# ACTIVITY
Beginning with the line that contains "rw [List.nil_append]" in the material below, print each line exactly until the line that contains "rw [h] at this" has been printed, then stop.

# EXTRACTED RECORDS
-- A's names loop is a map over the multiples of 5
lemma namesA (f : Nat) : ∀ (m : Int) (j : Nat) (acc : List String), (j : Int) + (f : Int) = m →
    namesLoopA (m * 5) (5 * (j : Int)) f acc
      = acc ++ (List.range f).map (fun k : Nat => strInterval (5 * ((j : Int) + (k : Int)))) := by
  induction f with
  | zero => intro m j acc hj; simp [namesLoopA]
  | succ f ih =>
    intro m j acc hj
    rw [namesLoopA, if_pos (by omega : 5 * (j : Int) < m * 5)]
    have h5 : (5 : Int) * (j : Int) + 5 = 5 * ((j + 1 : Nat) : Int) := by push_cast; ring
    rw [h5, ih m (j + 1) _ (by push_cast; push_cast at hj; omega)]
    rw [List.range_succ_eq_map, List.map_cons, List.map_map]
    have hf : (fun k : Nat => strInterval (5 * (((j + 1 : Nat) : Int) + (k : Int))))
        = (fun k : Nat => strInterval (5 * ((j : Int) + (k : Int)))) ∘ Nat.succ := by
      funext k
      simp only [Function.comp]
      congr 1
      push_cast
      ring
    rw [hf]
    have h0 : strInterval (5 * ((j : Int) + ((0 : Nat) : Int))) = strInterval (5 * (j : Int)) := by
      norm_num
    rw [h0]
    simp [List.append_assoc]

theorem main_eq (todos : List (List (String × Int))) (hne : pvBuckets todos ≠ []) :
    exercicio2 todos = exercicio2_alt todos := by
  simp only [exercicio2, exercicio2_alt]
  rw [foldl_hist, PySem.Dict.foldl_insert_getD_add_one_eq_counter, PySem.Dict.keys_counter,
    max_ofList_eq]
  have hbuck : (todos.filter (fun dic => (PySem.Dict.ofList dic).getD "temDoenca" 0 ≠ 0)).map
      (fun dic => PySem.Int.floordiv ((PySem.Dict.ofList dic).getD "idade" 0) 5) = pvBuckets todos := rfl
  rw [hbuck, last_sorted_eq_max _ hne]
  set mk : Int := (PySem.List.max? (pvBuckets todos) (fun x => x)).getD 0 with hmk
  set s : List Int := PySem.List.sorted (pvBuckets todos) (fun x => x) false with hs
  have hsp : s.Pairwise (· ≤ ·) := by
    have := PySem.List.sorted_pairwise (pvBuckets todos) (fun x => x)
    simpa using this
  have hperm : s.Perm (pvBuckets todos) := PySem.List.sorted_perm _ _ _
  have hrange : PySem.List.pyRange 0 mk 1 = (List.range mk.toNat).map (fun k : Nat => ((0 + k : Nat) : Int)) := by
    rw [PySem.List.pyRange_one]
    simp only [sub_zero]
    apply List.map_congr_left
    intro k _
    simp
  obtain ⟨r', hr'⟩ := loopB mk.toNat 0 [] [] s hsp
  rw [hrange, hr']
  refine Prod.ext ?_ ?_
  · show namesLoopA (mk * 5) 0 mk.toNat [] = [] ++ _
    rw [List.nil_append]
    by_cases hm : 0 ≤ mk
    · have h0 : (0 : Int) = 5 * ((0 : Nat) : Int) := by norm_num
      rw [h0, namesA mk.toNat mk 0 [] (by omega)]
      simp only [List.nil_append]
      apply List.map_congr_left
      intro k _
      norm_num
    · have : mk.toNat = 0 := by omega
      rw [this]
      simp [namesLoopA]
  · show (List.map (fun k : Nat => ((0 + k : Nat) : Int)) (List.range mk.toNat)).map
        (fun n => (PySem.Dict.counter (pvBuckets todos)).getD n 0) = [] ++ _
    rw [List.nil_append, List.map_map]
    apply List.map_congr_left
    intro k _
    simp only [Function.comp]
    rw [PySem.Dict.getD_counter]
    rw [hperm.count_eq]

-- ===== VERDICT (by name: the statement is the Claim_ definition above) =====
theorem exercicio2_spec : Claim_equal_exercicio2 := by
  intro todos _ hpre
  unfold Spec_exercicio2
  apply main_eq
  obtain ⟨-, dic, hmem, hd⟩ := hpre
  intro h
  have : dic ∈ todos.filter (fun dic => (PySem.Dict.ofList dic).getD "temDoenca" 0 ≠ 0) := by
    simp [List.mem_filter, hmem, hd]
  have : PySem.Int.floordiv ((PySem.Dict.ofList dic).getD "idade" 0) 5 ∈ pvBuckets todos :=
    List.mem_map.2 ⟨dic, this, rfl⟩
  rw [h] at this
  simp at this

# ANSWER FOR THIS EXERCISE
    rw [List.nil_append]
    by_cases hm : 0 ≤ mk
    · have h0 : (0 : Int) = 5 * ((0 : Nat) : Int) := by norm_num
      rw [h0, namesA mk.toNat mk 0 [] (by omega)]
      simp only [List.nil_append]
      apply List.map_congr_left
      intro k _
      norm_num
    · have : mk.toNat = 0 := by omega
      rw [this]
      simp [namesLoopA]
  · show (List.map (fun k : Nat => ((0 + k : Nat) : Int)) (List.range mk.toNat)).map
        (fun n => (PySem.Dict.counter (pvBuckets todos)).getD n 0) = [] ++ _
    rw [List.nil_append, List.map_map]
    apply List.map_congr_left
    intro k _
    simp only [Function.comp]
    rw [PySem.Dict.getD_counter]
    rw [hperm.count_eq]

-- ===== VERDICT (by name: the statement is the Claim_ definition above) =====
theorem exercicio2_spec : Claim_equal_exercicio2 := by
  intro todos _ hpre
  unfold Spec_exercicio2
  apply main_eq
  obtain ⟨-, dic, hmem, hd⟩ := hpre
  intro h
  have : dic ∈ todos.filter (fun dic => (PySem.Dict.ofList dic).getD "temDoenca" 0 ≠ 0) := by
    simp [List.mem_filter, hmem, hd]
  have : PySem.Int.floordiv ((PySem.Dict.ofList dic).getD "idade" 0) 5 ∈ pvBuckets todos :=
    List.mem_map.2 ⟨dic, this, rfl⟩
  rw [h] at this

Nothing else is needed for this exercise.